:: Prompt ::
Using the data that follows, give the number of lines in which the word "alternative" occurs. Write only the number.

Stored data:
::::

-- pv_equiv track=rewrite | github.com/hnrm110901-cell/zhilian-os | apps/api-gateway/src/services/hr/knowledge_service.py | validate_skill_order
-- ===== SOURCE A (Python) =====
-- def validate_skill_order(
--     skill_graph: dict[str, list[str]],
--     achieved_order: list[str],
-- ) -> tuple[bool, list[str]]:
--     """验证技能学习顺序是否满足前置依赖（纯函数，无DB依赖）。
--
--     使用拓扑排序验证：每个已学技能的所有前置技能必须在它之前出现。
--
--     Args:
--         skill_graph: {skill_id: [prerequisite_skill_ids]} 邻接表
--         achieved_order: 技能学习顺序 [先学的, ..., 后学的]
--
--     Returns:
--         (is_valid, violations) — violations 格式: ["skill_X 缺少前置 skill_Y"]
--     """
--     achieved_set: set[str] = set()
--     violations: list[str] = []
--
--     for skill_id in achieved_order:
--         prereqs = skill_graph.get(skill_id, [])
--         for prereq in prereqs:
--             if prereq not in achieved_set:
--                 violations.append(f"{skill_id} 缺少前置 {prereq}")
--         achieved_set.add(skill_id)
--
--     return (len(violations) == 0, violations)
-- ===== SOURCE B (Python) =====
-- def validate_skill_order(
--     skill_graph: dict[str, list[str]],
--     achieved_order: list[str],
-- ) -> tuple[bool, list[str]]:
--     """Mergesort-style divide-and-conquer: each half reports its skill set and
--     its still-unresolved (skill, prereq) pairs; a merge resolves the right
--     half's pairs against the left half's set; pairs surviving to the top are
--     exactly the violations, in occurrence order."""
--     def solve(segment: list[str]) -> tuple[set[str], list[tuple[str, str]]]:
--         # segment is never empty
--         if len(segment) == 1:
--             s = segment[0]
--             return ({s}, [(s, p) for p in skill_graph.get(s, [])])
--         mid = len(segment) // 2
--         lset, lpend = solve(segment[:mid])
--         rset, rpend = solve(segment[mid:])
--         return (lset | rset, lpend + [pr for pr in rpend if pr[1] not in lset])
--
--     if not achieved_order:
--         return (True, [])
--     _, pending = solve(achieved_order)
--     violations = [f"{s} 缺少前置 {p}" for s, p in pending]
--     return (not pending, violations)
-- ===== Notes on version B (the rewrite author's own statement) =====
-- stated objective: alternative
-- what changed: B replaces A's single stateful pass with a growing seen-set by a mergesort-style divide-and-conquer: each half returns its skill set and its unresolved (skill, prereq) pairs, the merge filters the right half's pairs against the left half's set, and the pairs that survive to the root are the violations; correct because the union of left siblings along a leaf's path is exactly the strict prefix before that position.
import Mathlib
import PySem

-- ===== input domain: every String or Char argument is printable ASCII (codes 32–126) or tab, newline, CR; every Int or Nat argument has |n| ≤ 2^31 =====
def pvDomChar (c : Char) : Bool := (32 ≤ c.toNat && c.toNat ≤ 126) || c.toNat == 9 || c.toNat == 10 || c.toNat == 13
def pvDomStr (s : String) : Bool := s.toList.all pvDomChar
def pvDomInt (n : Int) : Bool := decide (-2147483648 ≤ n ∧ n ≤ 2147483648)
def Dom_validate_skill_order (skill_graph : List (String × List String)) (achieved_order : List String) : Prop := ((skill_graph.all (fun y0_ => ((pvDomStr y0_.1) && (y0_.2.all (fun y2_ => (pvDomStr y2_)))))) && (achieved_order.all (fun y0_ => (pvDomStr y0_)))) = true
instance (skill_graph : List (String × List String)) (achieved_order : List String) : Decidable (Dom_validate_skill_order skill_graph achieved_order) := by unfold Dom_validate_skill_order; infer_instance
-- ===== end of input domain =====

-- B replaces A's stateful left-to-right pass (growing seen-set) by a mergesort-style
-- divide-and-conquer that resolves right-half prerequisite pairs against the left
-- half's skill set; alternative decomposition, same results.

-- ===== PORT A =====
-- loop body of A's 'for skill_id in achieved_order' (the state is (achieved_set, violations))
def pvStepA (skill_graph : List (String × List String)) (st : PySem.Set String × List String) (skill_id : String) : PySem.Set String × List String :=
  let prereqs := PySem.Dict.getD ⟨skill_graph⟩ skill_id []
  let violations := prereqs.foldl
    (fun acc prereq =>
      if !(PySem.Set.contains st.1 prereq) then acc ++ [skill_id ++ " 缺少前置 " ++ prereq] else acc)
    st.2
  (PySem.Set.add st.1 skill_id, violations)

def validate_skill_order (skill_graph : List (String × List String)) (achieved_order : List String) : Bool × List String :=
  let st := achieved_order.foldl (pvStepA skill_graph) (PySem.Set.empty, [])
  (st.2.length == 0, st.2)

-- ===== PORT B =====
-- Source B's inner 'solve(segment)': Python's nonnegative slices segment[:mid]/segment[mid:]
-- are exactly List.take/List.drop, and len(segment)//2 on a nonnegative length is Nat
-- division. solve is only ever called on nonempty segments ([] branch unreachable); the
-- fuel parameter (= the initial segment length) is only a structural-termination guard:
-- with fuel ≥ segment length the 0-fuel branch is never reached.
def pvSolve (skill_graph : List (String × List String)) : Nat → List String → PySem.Set String × List (String × String)
  | _, [] => (PySem.Set.empty, [])
  | _, [s] => (PySem.Set.ofList [s], (PySem.Dict.getD ⟨skill_graph⟩ s []).map (fun p => (s, p)))
  | 0, _ :: _ :: _ => (PySem.Set.empty, [])
  | fuel + 1, s1 :: s2 :: rest =>
      let seg := s1 :: s2 :: rest
      let mid := seg.length / 2
      let l := pvSolve skill_graph fuel (seg.take mid)
      let r := pvSolve skill_graph fuel (seg.drop mid)
      (PySem.Set.union l.1 r.1,
        l.2 ++ r.2.filter (fun pr => !(PySem.Set.contains l.1 pr.2)))

def validate_skill_order_alt (skill_graph : List (String × List String)) (achieved_order : List String) : Bool × List String :=
  if achieved_order.isEmpty then (true, [])
  else
    let pending := (pvSolve skill_graph achieved_order.length achieved_order).2
    let violations := pending.map (fun pr => pr.1 ++ " 缺少前置 " ++ pr.2)
    (pending.isEmpty, violations)

-- ===== PRECONDITION & SPEC =====
def Spec_validate_skill_order (skill_graph : List (String × List String)) (achieved_order : List String) (out : Bool × List String) : Prop := out = validate_skill_order_alt skill_graph achieved_order
instance (skill_graph : List (String × List String)) (achieved_order : List String) (out : Bool × List String) : Decidable (Spec_validate_skill_order skill_graph achieved_order out) := by unfold Spec_validate_skill_order; infer_instance

-- ===== CLAIM =====
def Claim_equal_validate_skill_order : Prop := ∀ (skill_graph : List (String × List String)) (achieved_order : List String), Dom_validate_skill_order skill_graph achieved_order → Spec_validate_skill_order skill_graph achieved_order (validate_skill_order skill_graph achieved_order)

-- ===== LEMMAS AND PROOFS =====

-- the linear (left-to-right) reference: unresolved (skill, prereq) pairs of seg after context
def pvPend (g : List (String × List String)) (earlier : List String) : List String → List (String × String)
  | [] => []
  | x :: xs =>
      (PySem.Dict.getD ⟨g⟩ x []).filterMap (fun p => if p ∈ earlier then none else some (x, p))
        ++ pvPend g (earlier ++ [x]) xs

theorem pvPend_congr (g : List (String × List String)) :
    ∀ seg e e', (∀ p : String, p ∈ e ↔ p ∈ e') → pvPend g e seg = pvPend g e' seg := by
  intro seg
  induction seg with
  | nil => intro e e' _; rfl
  | cons x xs ih =>
    intro e e' h
    simp only [pvPend]
    congr 1
    · apply List.filterMap_congr
      intro q _
      by_cases hq : q ∈ e
      · rw [if_pos hq, if_pos ((h q).mp hq)]
      · rw [if_neg hq, if_neg (fun hc => hq ((h q).mpr hc))]
    · exact ih (e ++ [x]) (e' ++ [x]) (by intro p; simp [h p])

theorem pvPend_append (g : List (String × List String)) (l r : List String) :
    ∀ e, pvPend g e (l ++ r) = pvPend g e l ++ pvPend g (e ++ l) r := by
  induction l with
  | nil => intro e; simp [pvPend]
  | cons x xs ih =>
    intro e
    simp only [List.cons_append, pvPend, ih (e ++ [x]), List.append_assoc, List.nil_append]

theorem pvPend_filter (g : List (String × List String)) (r : List String) :
    ∀ e l, pvPend g (e ++ l) r = (pvPend g e r).filter (fun pr => !decide (pr.2 ∈ l)) := by
  induction r with
  | nil => intro e l; rfl
  | cons x xs ih =>
    intro e l
    simp only [pvPend, List.filter_append]
    congr 1
    · rw [List.filter_filterMap]
      apply List.filterMap_congr
      intro q _
      by_cases hqe : q ∈ e <;> by_cases hql : q ∈ l <;>
        simp [hqe, hql, Option.filter]
    · rw [pvPend_congr g xs ((e ++ l) ++ [x]) ((e ++ [x]) ++ l) (by intro p; simp; tauto)]
      exact ih (e ++ [x]) l

-- the divide-and-conquer solve meets the linear reference on every nonempty segment
theorem pvSolve_spec (g : List (String × List String)) :
    ∀ n seg, seg.length ≤ n → seg ≠ [] →
      (∀ y : String, y ∈ (pvSolve g n seg).1 ↔ y ∈ seg) ∧
        (pvSolve g n seg).2 = pvPend g [] seg := by
  intro n
  induction n with
  | zero =>
    intro seg hlen hne
    exact absurd (List.length_eq_zero_iff.mp (Nat.le_zero.mp hlen)) hne
  | succ n ih =>
    intro seg hlen hne
    match seg with
    | [] => exact absurd rfl hne
    | [s] =>
      constructor
      · intro y; simp [pvSolve, PySem.Set.mem_ofList]
      · simp [pvSolve, pvPend]
    | s1 :: s2 :: rest =>
      rw [show pvSolve g (n + 1) (s1 :: s2 :: rest)
            = (let seg := s1 :: s2 :: rest
               let mid := seg.length / 2
               let l := pvSolve g n (seg.take mid)
               let r := pvSolve g n (seg.drop mid)
               (PySem.Set.union l.1 r.1,
                 l.2 ++ r.2.filter (fun pr => !(PySem.Set.contains l.1 pr.2)))) from rfl]
      have hlen2 : (s1 :: s2 :: rest).length = rest.length + 2 := by simp
      set seg := s1 :: s2 :: rest with hsegdef
      set mid := seg.length / 2 with hmid
      have hm1 : 1 ≤ mid := by rw [hmid, hlen2]; omega
      have hmlt : mid < seg.length := by rw [hmid, hlen2]; omega
      have htl : (seg.take mid).length ≤ n := by rw [List.length_take]; omega
      have hdl : (seg.drop mid).length ≤ n := by rw [List.length_drop]; omega
      have htne : seg.take mid ≠ [] := by
        intro h; have := congrArg List.length h
        rw [List.length_take] at this; simp at this; omega
      have hdne : seg.drop mid ≠ [] := by
        intro h; have := congrArg List.length h
        rw [List.length_drop] at this; simp at this; omega
      obtain ⟨ihl1, ihl2⟩ := ih (seg.take mid) htl htne
      obtain ⟨ihr1, ihr2⟩ := ih (seg.drop mid) hdl hdne
      constructor
      · intro y
        rw [PySem.Set.mem_union, ihl1 y, ihr1 y, ← List.mem_append, List.take_append_drop]
      · simp only
        rw [ihl2, ihr2]
        have hfc : (pvSolve g n (seg.drop mid)).2.filter (fun pr => !(PySem.Set.contains (pvSolve g n (seg.take mid)).1 pr.2))
            = (pvPend g [] (seg.drop mid)).filter (fun pr => !decide (pr.2 ∈ seg.take mid)) := by
          rw [ihr2]
          apply List.filter_congr
          intro pr _
          have hmem : (pr.2 ∈ (pvSolve g n (seg.take mid)).1) ↔ pr.2 ∈ seg.take mid := ihl1 pr.2
          simp [hmem]
        rw [ihr2] at hfc
        rw [hfc, ← pvPend_filter g (seg.drop mid) [] (seg.take mid)]
        rw [← pvPend_append g (seg.take mid) (seg.drop mid) []]
        rw [List.take_append_drop]

-- A's fold: the set is the processed skills, the list is the rendered linear reference
theorem pvFoldA_spec (g : List (String × List String)) :
    ∀ seg pre v, seg.foldl (pvStepA g) (PySem.Set.ofList pre, v)
      = (PySem.Set.ofList (pre ++ seg),
         v ++ (pvPend g pre seg).map (fun pr => pr.1 ++ " 缺少前置 " ++ pr.2)) := by
  intro seg
  induction seg with
  | nil => intro pre v; simp [pvPend]
  | cons x xs ih =>
    intro pre v
    have hstep : pvStepA g (PySem.Set.ofList pre, v) x
        = (PySem.Set.ofList (pre ++ [x]),
           v ++ ((PySem.Dict.getD ⟨g⟩ x []).filterMap
             (fun p => if p ∈ pre then none else some (x, p))).map
               (fun pr => pr.1 ++ " 缺少前置 " ++ pr.2)) := by
      unfold pvStepA
      refine Prod.ext ?_ ?_
      · exact (PySem.Set.ofList_append_singleton pre x).symm
      · simp only
        rw [PySem.List.foldl_append_if (fun q => !(PySem.Set.contains (PySem.Set.ofList pre) q))
          (fun q => x ++ " 缺少前置 " ++ q), ← List.filterMap_eq_map, List.filterMap_filter]
        rw [List.map_filterMap]
        congr 1
        apply List.filterMap_congr
        intro q _
        by_cases hq : q ∈ pre
        · simp [hq]
        · simp [hq]
    rw [List.foldl_cons, hstep, ih (pre ++ [x])]
    simp [pvPend, List.append_assoc]

-- ===== VERDICT =====
theorem validate_skill_order_spec : Claim_equal_validate_skill_order := by
  intro g order _
  unfold Spec_validate_skill_order validate_skill_order validate_skill_order_alt
  have h0 : (PySem.Set.empty : PySem.Set String) = PySem.Set.ofList [] := rfl
  rw [h0, pvFoldA_spec g order [] []]
  match order with
  | [] => simp [pvPend]
  | o1 :: os =>
    rw [if_neg (by simp)]
    obtain ⟨-, h2⟩ := pvSolve_spec g (o1 :: os).length (o1 :: os) le_rfl (by simp)
    rw [h2]
    simp only [List.nil_append]
    cases pvPend g [] (o1 :: os) <;> simp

::::

:: Exercise answer ::
2